小学三年级,当时的台湾仍很穷。这天课堂上老师谈到电器,便要同学说说家里的电器。我第一个被点名,想了很久才回答,电锅、电扇、电灯泡。“电灯泡”才出口,老师和同学就笑开了,因为别人讲的是电视、电冰箱、电唱机,甚至还有人说电热毯——毯子有电,不会电死人吗?
从此别人的嘲笑就跟了我半辈子,包括的范围很广,像我初中进了台北最好的大同中学,上学途中遇到小学三年级的电器老师,他见到我的制服竟目瞪口呆,问:张国立,你进了大同啊?
我很得意地点点头,但事后得知他问了其他同学,才知道我念的是大同中学夜间部,同学转述老师的话:“我就知道。”
给自己取了个名词——夹缝中的人。例如初中时我念的是大同中学夜间部,听到的人都会发出“喔~”的长声。夜间部是夹缝中的学校。后来高中考台北市立学校的联招,考进最后一个志愿复兴中学。按照认知标准,念市立学校表示功课不错,可是最后一个志愿,就“喔~”啦。
高中时学校挑选篮球校队的成员,我也跟着一帮子人起哄去报考,只见全场几百只眼睛盯着我带球上篮,自认很美妙的姿势,但球没进,人也摔个脸着地,听到教练不耐烦的声音喊:下一个。
等到考大学,名落孙山,我这个呆子还以为只差三分,虽败犹荣,但一个和我交情不是很好的同学私下这么对其他人说:“我就知道,张国立会考上——才怪。”

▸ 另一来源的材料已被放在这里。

-- pv_equiv track=rewrite | github.com/KNU-HAEDAL/2024-SS-small-group-ALSol | JYPARK/21to30/26.py | solution
-- ===== SOURCE A (Python) =====
-- def inorder_traversal(tree, node, result):
--     if node != None:
--         left_child, right_child = tree[node]
--         inorder_traversal(tree, left_child, result)
--         result.append(node)
--         inorder_traversal(tree, right_child, result)
--     return result
--
-- def preorder_traversal(tree, node, result):
--     if node != None:
--         left_child, right_child = tree[node]
--         result.append(node)
--         preorder_traversal(tree, left_child, result)
--         preorder_traversal(tree, right_child, result)
--     return result
--
-- def postorder_traversal(tree, node, result):
--     if node != None:
--         left_child, right_chile = tree[node]
--         postorder_traversal(tree, left_child, result)
--         postorder_traversal(tree, right_chile, result)
--         result.append(node)
--     return result
--
-- def solution(nodes):
--     answer = []
--     result = []
--     #key는 node, value는 튜플로 왼쪽자식, 오른쪽자식
--     tree = { }
--     for i in range(1, len(nodes)+1):
--         if i*2 > len(nodes):
--             tree[i] = (None, None)
--         else:
--            tree[i] = (i*2, i*2+1)
--
--     answer.append(" ".join(map(str,preorder_traversal(tree, 1, result))))
--     result = []
--     answer.append(" ".join(map(str,inorder_traversal(tree, 1, result))))
--     result = []
--     answer.append(" ".join(map(str,postorder_traversal(tree, 1, result))))
--     return answer
-- ===== SOURCE B (Python) =====
-- def solution(nodes):
--     n = len(nodes)
--
--     def pre(i):
--         if i > n:
--             return []
--         return [i] + pre(2 * i) + pre(2 * i + 1)
--
--     def ino(i):
--         if i > n:
--             return []
--         return ino(2 * i) + [i] + ino(2 * i + 1)
--
--     def post(i):
--         if i > n:
--             return []
--         return post(2 * i) + post(2 * i + 1) + [i]
--
--     return [" ".join(map(str, pre(1))),
--             " ".join(map(str, ino(1))),
--             " ".join(map(str, post(1)))]
-- ===== Notes on version B (the rewrite author's own statement) =====
-- stated objective: simpler
-- what changed: B drops the explicit child-dictionary and the mutated result list entirely: each traversal is a pure recursion on the node index (children 2i and 2i+1, stop when i exceeds len(nodes)) that returns the list directly.
-- crash fix: On every even-length nodes (including []) A raises KeyError (the tree maps the last internal node to a right child index that was never inserted); B returns the three traversals of the complete binary tree on indices 1..len(nodes). — e.g. on solution([5, 7]): A raises KeyError, B returns ["1 2", "2 1", "2 1"]
import Mathlib
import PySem

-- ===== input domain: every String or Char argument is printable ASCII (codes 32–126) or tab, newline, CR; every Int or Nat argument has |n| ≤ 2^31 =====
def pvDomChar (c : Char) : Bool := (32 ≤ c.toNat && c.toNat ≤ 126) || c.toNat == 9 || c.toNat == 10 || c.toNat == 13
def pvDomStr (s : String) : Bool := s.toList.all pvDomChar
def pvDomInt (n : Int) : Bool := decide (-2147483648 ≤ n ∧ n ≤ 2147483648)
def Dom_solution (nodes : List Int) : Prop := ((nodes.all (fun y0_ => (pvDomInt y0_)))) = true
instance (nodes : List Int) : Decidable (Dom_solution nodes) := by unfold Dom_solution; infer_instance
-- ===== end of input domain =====

-- B replaces A's child-dictionary plus a mutated result list by three pure recursions
-- on the node index (simpler, same cost); equivalence is about the return value only.

-- ===== PORT A =====
-- the tree dict: i ↦ (None,None) if 2i > len(nodes), else (2i, 2i+1)
def treeA (n : Int) : PySem.Dict Int (Option Int × Option Int) :=
  (PySem.List.pyRange 1 (n + 1) 1).foldl
    (fun t i => if i * 2 > n then t.insert i (none, none)
                else t.insert i (some (i * 2), some (i * 2 + 1)))
    PySem.Dict.empty

-- recursive traversals; fuel is only a totality guard (never exhausted inside Pre_);
-- a missing key (Python KeyError) returns the accumulator, which Pre_ excludes.
def preA (tree : PySem.Dict Int (Option Int × Option Int)) : Nat → Option Int → List Int → List Int
  | 0, _, res => res
  | _, none, res => res
  | fuel + 1, some v, res =>
    match tree.get? v with
    | none => res
    | some (l, r) => preA tree fuel r (preA tree fuel l (res ++ [v]))

def inoA (tree : PySem.Dict Int (Option Int × Option Int)) : Nat → Option Int → List Int → List Int
  | 0, _, res => res
  | _, none, res => res
  | fuel + 1, some v, res =>
    match tree.get? v with
    | none => res
    | some (l, r) => inoA tree fuel r (inoA tree fuel l res ++ [v])

def postA (tree : PySem.Dict Int (Option Int × Option Int)) : Nat → Option Int → List Int → List Int
  | 0, _, res => res
  | _, none, res => res
  | fuel + 1, some v, res =>
    match tree.get? v with
    | none => res
    | some (l, r) => postA tree fuel r (postA tree fuel l res) ++ [v]

def solution (nodes : List Int) : List String :=
  let n : Int := PySem.List.len nodes
  let tree := treeA n
  let fuel := nodes.length + 1
  [PySem.Str.join " " ((preA tree fuel (some 1) []).map PySem.Int.toStr),
   PySem.Str.join " " ((inoA tree fuel (some 1) []).map PySem.Int.toStr),
   PySem.Str.join " " ((postA tree fuel (some 1) []).map PySem.Int.toStr)]

-- ===== PORT B =====
def preB (n : Int) : Nat → Int → List Int
  | 0, _ => []
  | fuel + 1, i => if i > n then [] else [i] ++ preB n fuel (2 * i) ++ preB n fuel (2 * i + 1)

def inoB (n : Int) : Nat → Int → List Int
  | 0, _ => []
  | fuel + 1, i => if i > n then [] else inoB n fuel (2 * i) ++ [i] ++ inoB n fuel (2 * i + 1)

def postB (n : Int) : Nat → Int → List Int
  | 0, _ => []
  | fuel + 1, i => if i > n then [] else postB n fuel (2 * i) ++ postB n fuel (2 * i + 1) ++ [i]

def solution_alt (nodes : List Int) : List String :=
  let n : Int := PySem.List.len nodes
  let fuel := nodes.length + 1
  [PySem.Str.join " " ((preB n fuel 1).map PySem.Int.toStr),
   PySem.Str.join " " ((inoB n fuel 1).map PySem.Int.toStr),
   PySem.Str.join " " ((postB n fuel 1).map PySem.Int.toStr)]

-- ===== PRECONDITION & SPEC =====
-- A raises KeyError exactly when len(nodes) is even (including 0): the node n/2 gets
-- right child n+1, which is not a key of the tree dict (and for n = 0, node 1 is missing).
def Pre_solution (nodes : List Int) : Prop := nodes.length % 2 = 1
instance (nodes : List Int) : Decidable (Pre_solution nodes) := by unfold Pre_solution; infer_instance
def pvWitness_solution : List Int := [0]

-- On every even-length nodes (including []) A raises KeyError; B returns the three
-- traversals of the complete binary tree on indices 1..len(nodes).
def Raises_solution (nodes : List Int) : Prop := nodes.length % 2 = 0
instance (nodes : List Int) : Decidable (Raises_solution nodes) := by unfold Raises_solution; infer_instance
def pvRaiseWitness_solution : List Int := [5, 7]
def pvRaiseWitnessOut_solution : List String := ["1 2", "2 1", "2 1"]

def Spec_solution (nodes : List Int) (out : List String) : Prop := out = solution_alt nodes
instance (nodes : List Int) (out : List String) : Decidable (Spec_solution nodes out) := by unfold Spec_solution; infer_instance

-- ===== CLAIM (what is proved, stated in full; the proofs are below) =====
def Claim_equal_solution : Prop := ∀ (nodes : List Int), Dom_solution nodes → Pre_solution nodes → Spec_solution nodes (solution nodes)
def Claim_raises_solution : Prop := (∀ (nodes : List Int), Dom_solution nodes → Raises_solution nodes → ¬ Pre_solution nodes) ∧ (Dom_solution (pvRaiseWitness_solution) ∧ Raises_solution (pvRaiseWitness_solution) ∧ solution_alt (pvRaiseWitness_solution) = pvRaiseWitnessOut_solution)

-- ===== LEMMAS AND PROOFS =====

lemma treeA_get (m : Nat) (n i : Int) (h1 : 1 ≤ i) (h2 : i ≤ (m : Int)) :
    ((PySem.List.pyRange 1 ((m : Int) + 1) 1).foldl
      (fun t j => if j * 2 > n then t.insert j (none, none)
                  else t.insert j (some (j * 2), some (j * 2 + 1)))
      PySem.Dict.empty).get? i
    = some (if i * 2 > n then (none, none) else (some (i * 2), some (i * 2 + 1))) := by
  induction m with
  | zero => omega
  | succ k ih =>
    have hr : PySem.List.pyRange 1 (((k : Int) + 1) + 1) 1
        = PySem.List.pyRange 1 ((k : Int) + 1) 1 ++ [(k : Int) + 1] := by
      exact PySem.List.pyRange_one_succ_right (by omega)
    have hcast : ((Nat.succ k : Nat) : Int) + 1 = ((k : Int) + 1) + 1 := by push_cast; ring
    rw [hcast, hr, List.foldl_append]
    simp only [List.foldl]
    by_cases hik : i = (k : Int) + 1
    · subst hik
      split_ifs with hc
      · rw [PySem.Dict.get?_insert_self]
      · rw [PySem.Dict.get?_insert_self]
    · have hi2 : i ≤ (k : Int) := by omega
      have hfold := ih hi2
      split_ifs with hc hd hd <;>
        rw [PySem.Dict.get?_insert_of_ne _ _ (by omega), hfold] <;> simp_all

lemma treeA_get' (m : Nat) (i : Int) (h1 : 1 ≤ i) (h2 : i ≤ (m : Int)) :
    (treeA (m : Int)).get? i
    = some (if i * 2 > (m : Int) then (none, none) else (some (i * 2), some (i * 2 + 1))) :=
  treeA_get m (m : Int) i h1 h2

lemma preA_none (t : PySem.Dict Int (Option Int × Option Int)) (fuel : Nat) (res : List Int) :
    preA t fuel none res = res := by cases fuel <;> simp [preA]

lemma inoA_none (t : PySem.Dict Int (Option Int × Option Int)) (fuel : Nat) (res : List Int) :
    inoA t fuel none res = res := by cases fuel <;> simp [inoA]

lemma postA_none (t : PySem.Dict Int (Option Int × Option Int)) (fuel : Nat) (res : List Int) :
    postA t fuel none res = res := by cases fuel <;> simp [postA]

lemma preB_gt (n : Int) (fuel : Nat) (i : Int) (h : i > n) : preB n fuel i = [] := by
  cases fuel <;> simp [preB, h]

lemma inoB_gt (n : Int) (fuel : Nat) (i : Int) (h : i > n) : inoB n fuel i = [] := by
  cases fuel <;> simp [inoB, h]

lemma postB_gt (n : Int) (fuel : Nat) (i : Int) (h : i > n) : postB n fuel i = [] := by
  cases fuel <;> simp [postB, h]

lemma preA_eq (m : Nat) (hodd : m % 2 = 1) :
    ∀ (fuel : Nat) (i : Int) (res : List Int), 1 ≤ i → i ≤ (m : Int) →
      preA (treeA (m : Int)) fuel (some i) res = res ++ preB (m : Int) fuel i := by
  intro fuel
  induction fuel with
  | zero => intro i res _ _; simp [preA, preB]
  | succ f ih =>
    intro i res h1 h2
    have hget := treeA_get' m i h1 h2
    by_cases hc : i * 2 > (m : Int)
    · simp only [preA, hget, if_pos hc]
      simp [preA_none, preB, not_lt.mpr h2,
        preB_gt (m : Int) f (2 * i) (by omega), preB_gt (m : Int) f (2 * i + 1) (by omega)]
    · have h2i : 2 * i ≤ (m : Int) := by omega
      have h2i1 : 2 * i + 1 ≤ (m : Int) := by
        have : (m : Int) % 2 = 1 := by omega
        omega
      simp only [preA, hget, if_neg hc]
      have e1 := ih (2 * i) (res ++ [i]) (by omega) h2i
      have e2 := ih (2 * i + 1) ((res ++ [i]) ++ preB (m : Int) f (2 * i)) (by omega) h2i1
      have h2iw : i * 2 = 2 * i := by ring
      rw [h2iw, e1, e2]
      simp [preB, not_lt.mpr h2]

lemma inoA_eq (m : Nat) (hodd : m % 2 = 1) :
    ∀ (fuel : Nat) (i : Int) (res : List Int), 1 ≤ i → i ≤ (m : Int) →
      inoA (treeA (m : Int)) fuel (some i) res = res ++ inoB (m : Int) fuel i := by
  intro fuel
  induction fuel with
  | zero => intro i res _ _; simp [inoA, inoB]
  | succ f ih =>
    intro i res h1 h2
    have hget := treeA_get' m i h1 h2
    by_cases hc : i * 2 > (m : Int)
    · simp only [inoA, hget, if_pos hc]
      simp [inoA_none, inoB, not_lt.mpr h2,
        inoB_gt (m : Int) f (2 * i) (by omega), inoB_gt (m : Int) f (2 * i + 1) (by omega)]
    · have h2i : 2 * i ≤ (m : Int) := by omega
      have h2i1 : 2 * i + 1 ≤ (m : Int) := by
        have : (m : Int) % 2 = 1 := by omega
        omega
      simp only [inoA, hget, if_neg hc]
      have e1 := ih (2 * i) res (by omega) h2i
      have e2 := ih (2 * i + 1) ((res ++ inoB (m : Int) f (2 * i)) ++ [i]) (by omega) h2i1
      have h2iw : i * 2 = 2 * i := by ring
      rw [h2iw, e1, e2]
      simp [inoB, not_lt.mpr h2]

lemma postA_eq (m : Nat) (hodd : m % 2 = 1) :
    ∀ (fuel : Nat) (i : Int) (res : List Int), 1 ≤ i → i ≤ (m : Int) →
      postA (treeA (m : Int)) fuel (some i) res = res ++ postB (m : Int) fuel i := by
  intro fuel
  induction fuel with
  | zero => intro i res _ _; simp [postA, postB]
  | succ f ih =>
    intro i res h1 h2
    have hget := treeA_get' m i h1 h2
    by_cases hc : i * 2 > (m : Int)
    · simp only [postA, hget, if_pos hc]
      simp [postA_none, postB, not_lt.mpr h2,
        postB_gt (m : Int) f (2 * i) (by omega), postB_gt (m : Int) f (2 * i + 1) (by omega)]
    · have h2i : 2 * i ≤ (m : Int) := by omega
      have h2i1 : 2 * i + 1 ≤ (m : Int) := by
        have : (m : Int) % 2 = 1 := by omega
        omega
      simp only [postA, hget, if_neg hc]
      have e1 := ih (2 * i) res (by omega) h2i
      have e2 := ih (2 * i + 1) (res ++ postB (m : Int) f (2 * i)) (by omega) h2i1
      have h2iw : i * 2 = 2 * i := by ring
      rw [h2iw, e1, e2]
      simp [postB, not_lt.mpr h2]

-- ===== VERDICT (by name: the statement is the Claim_ definition above) =====
theorem solution_spec : Claim_equal_solution := by
  intro nodes _ hpre
  unfold Spec_solution solution solution_alt
  have hodd : nodes.length % 2 = 1 := hpre
  have hm : 1 ≤ (nodes.length : Int) := by omega
  simp only [PySem.List.len_eq]
  rw [preA_eq nodes.length hodd (nodes.length + 1) 1 [] le_rfl hm,
      inoA_eq nodes.length hodd (nodes.length + 1) 1 [] le_rfl hm,
      postA_eq nodes.length hodd (nodes.length + 1) 1 [] le_rfl hm]
  simp

@[simp] theorem solution_raises : Claim_raises_solution := by
  unfold Claim_raises_solution
  constructor
  · intro nodes _ hr hp
    unfold Raises_solution at hr
    unfold Pre_solution at hp
    omega
  · refine ⟨by decide, by decide, by decide⟩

第二年卷土重来,那时也是联合招生,按照分数和志愿分发学校,总算老天给我一个机会,考上了辅仁大学,但解释起来又颇费功夫,因为是日文系。
那时的辅仁外语学院以德文、英文、法文出名,于是大家先听到我念辅仁,都点头称是,再听到日文系,当然又“喔~”了。